ACTION ITEM: Here is a block of records. Copy every line in it that includes "consumes".
►
-- pv_equiv track=rewrite | github.com/pypi-data/pypi-mirror-385 | packages/niti/niti-0.2.9-py3-none-any.whl/niti/rules/types.py | _remove_string_literals
-- ===== SOURCE A (Python) =====
-- def _remove_string_literals(line: str) -> str:
--     """Remove string literals from a line to avoid false positives in comment detection."""
--     result = []
--     in_string = False
--     escape_next = False
--
--     for char in line:
--         if escape_next:
--             result.append(' ')  # Replace escaped char with space
--             escape_next = False
--             continue
--
--         if char == '\\' and in_string:
--             escape_next = True
--             result.append(' ')
--             continue
--
--         if char == '"':
--             in_string = not in_string
--             result.append(' ')  # Replace quotes with space
--         elif in_string:
--             result.append(' ')  # Replace string content with space
--         else:
--             result.append(char)
--
--     return ''.join(result)
-- ===== SOURCE B (Python) =====
-- def _remove_string_literals(line: str) -> str:
--     """Remove string literals from a line to avoid false positives in comment detection."""
--     out = []
--     i = 0
--     n = len(line)
--     while i < n:
--         ch = line[i]
--         if ch != '"':
--             out.append(ch)
--             i += 1
--             continue
--         # opening quote: blank everything through the closing quote
--         out.append(' ')
--         i += 1
--         while i < n:
--             c = line[i]
--             if c == '"':
--                 out.append(' ')
--                 i += 1
--                 break
--             if c == '\\':
--                 out.append(' ')
--                 i += 1
--                 if i < n:
--                     out.append(' ')
--                     i += 1
--             else:
--                 out.append(' ')
--                 i += 1
--     return ''.join(out)
-- ===== Notes on version B (the rewrite author's own statement) =====
-- stated objective: alternative
-- what changed: Replaces A's flat single pass with in_string/escape_next flags by an index-style scan whose outer loop copies code verbatim and whose nested inner loop blanks each string literal whole, consuming escaped pairs two characters at a time.
import Mathlib
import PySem

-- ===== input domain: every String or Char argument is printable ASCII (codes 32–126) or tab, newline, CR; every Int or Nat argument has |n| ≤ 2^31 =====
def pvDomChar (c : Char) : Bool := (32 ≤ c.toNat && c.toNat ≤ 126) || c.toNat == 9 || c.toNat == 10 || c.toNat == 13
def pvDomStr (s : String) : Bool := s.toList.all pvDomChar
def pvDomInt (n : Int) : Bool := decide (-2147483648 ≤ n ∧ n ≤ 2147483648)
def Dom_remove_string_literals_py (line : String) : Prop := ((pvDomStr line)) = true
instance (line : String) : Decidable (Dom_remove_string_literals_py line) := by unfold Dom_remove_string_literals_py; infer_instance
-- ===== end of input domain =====

-- B replaces A's flat flag-tracking scan with an index-style scan whose nested inner
-- loop consumes each string literal whole (objective: alternative decomposition, same O(n) cost).

-- ===== PORT A =====
-- A's loop body: state is (result, in_string, escape_next), result appended in order.
def pvStepA (st : List Char × Bool × Bool) (c : Char) : List Char × Bool × Bool :=
  match st with
  | (res, inS, esc) =>
    if esc then (res ++ [' '], inS, false)
    else if c = '\\' ∧ inS then (res ++ [' '], inS, true)
    else if c = '"' then (res ++ [' '], !inS, false)
    else if inS then (res ++ [' '], inS, false)
    else (res ++ [c], inS, false)

def remove_string_literals_py (line : String) : String :=
  String.ofList (line.toList.foldl pvStepA ([], false, false)).1

-- ===== PORT B =====
-- B's outer while-loop: copy chars verbatim; on '"' emit a space and enter the inner loop.
-- B's inner while-loop: one space per char of the literal; closing quote exits; a backslash
-- consumes the following char too (two spaces); at end-of-line it just finishes.
mutual
def pvOuterB : List Char → List Char
  | [] => []
  | c :: rest => if c = '"' then ' ' :: pvInnerB rest else c :: pvOuterB rest
def pvInnerB : List Char → List Char
  | [] => []
  | c :: rest =>
    if c = '"' then ' ' :: pvOuterB rest
    else if c = '\\' then
      match rest with
      | [] => [' ']
      | _ :: rest' => ' ' :: ' ' :: pvInnerB rest'
    else ' ' :: pvInnerB rest
end

def remove_string_literals_py_alt (line : String) : String :=
  String.ofList (pvOuterB line.toList)

-- ===== PRECONDITION & SPEC =====
def Spec_remove_string_literals_py (line : String) (out : String) : Prop := out = remove_string_literals_py_alt line
instance (line : String) (out : String) : Decidable (Spec_remove_string_literals_py line out) := by unfold Spec_remove_string_literals_py; infer_instance

-- ===== CLAIM (what is proved, stated in full; the proofs are below) =====
def Claim_equal_remove_string_literals_py : Prop := ∀ (line : String), Dom_remove_string_literals_py line → Spec_remove_string_literals_py line (remove_string_literals_py line)

-- ===== LEMMAS AND PROOFS =====

-- recursive characterization of A's fold (proof-only helper)
def pvGoA : Bool → Bool → List Char → List Char
  | _, _, [] => []
  | s, e, c :: rest =>
    if e then ' ' :: pvGoA s false rest
    else if c = '\\' ∧ s then ' ' :: pvGoA s true rest
    else if c = '"' then ' ' :: pvGoA (!s) false rest
    else if s then ' ' :: pvGoA s false rest
    else c :: pvGoA s false rest

theorem pvFoldA_go (l : List Char) : ∀ (acc : List Char) (s e : Bool),
    (l.foldl pvStepA (acc, s, e)).1 = acc ++ pvGoA s e l := by
  induction l with
  | nil => intro acc s e; simp [pvGoA]
  | cons c rest ih =>
    intro acc s e
    simp only [List.foldl_cons, pvStepA, pvGoA]
    split_ifs with h1 h2 h3 h4 <;> simp [ih]

theorem pvOuterB_nil : pvOuterB [] = [] := by rw [pvOuterB.eq_def]
theorem pvOuterB_cons (c : Char) (rest : List Char) :
    pvOuterB (c :: rest) = if c = '"' then ' ' :: pvInnerB rest else c :: pvOuterB rest := by
  rw [pvOuterB.eq_def]
theorem pvInnerB_nil : pvInnerB [] = [] := by rw [pvInnerB.eq_def]
theorem pvInnerB_cons (c : Char) (rest : List Char) :
    pvInnerB (c :: rest) =
      if c = '"' then ' ' :: pvOuterB rest
      else if c = '\\' then
        (match rest with | [] => [' '] | _ :: rest' => ' ' :: ' ' :: pvInnerB rest')
      else ' ' :: pvInnerB rest := by
  rw [pvInnerB.eq_def]

theorem pvGoA_eq (n : ℕ) : ∀ (l : List Char), l.length ≤ n →
    pvGoA false false l = pvOuterB l ∧ pvGoA true false l = pvInnerB l := by
  induction n with
  | zero =>
    intro l hl
    have : l = [] := List.eq_nil_of_length_eq_zero (Nat.le_zero.mp hl)
    subst this; exact ⟨pvOuterB_nil.symm, pvInnerB_nil.symm⟩
  | succ n ih =>
    intro l hl
    cases l with
    | nil => exact ⟨pvOuterB_nil.symm, pvInnerB_nil.symm⟩
    | cons c rest =>
      have hr : rest.length ≤ n := Nat.lt_succ_iff.mp (by simpa using hl)
      constructor
      · by_cases hq : c = '"'
        · simp [pvGoA, pvOuterB_cons, hq, (ih rest hr).2]
        · by_cases hb : c = '\\' <;>
            simp [pvGoA, pvOuterB_cons, hq, hb, (ih rest hr).1]
      · by_cases hq : c = '"'
        · simp [pvGoA, pvInnerB_cons, hq, (ih rest hr).1]
        · by_cases hb : c = '\\'
          · cases rest with
            | nil => simp [pvGoA, pvInnerB_cons, hb]
            | cons d rest' =>
              have hr' : rest'.length ≤ n := by
                have := hr; simp at this; omega
              simp [pvGoA, pvInnerB_cons, hb, (ih rest' hr').2]
          · simp [pvGoA, pvInnerB_cons, hq, hb, (ih rest hr).2]

-- ===== VERDICT (by name: the statement is the Claim_ definition above) =====
theorem remove_string_literals_py_spec : Claim_equal_remove_string_literals_py := by
  intro line _
  unfold Spec_remove_string_literals_py remove_string_literals_py remove_string_literals_py_alt
  rw [pvFoldA_go, (pvGoA_eq line.toList.length line.toList le_rfl).1]
  simp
◄
ANSWER SECTION:
-- loop consumes each string literal whole (objective: alternative decomposition, same O(n) cost).
-- consumes the following char too (two spaces); at end-of-line it just finishes.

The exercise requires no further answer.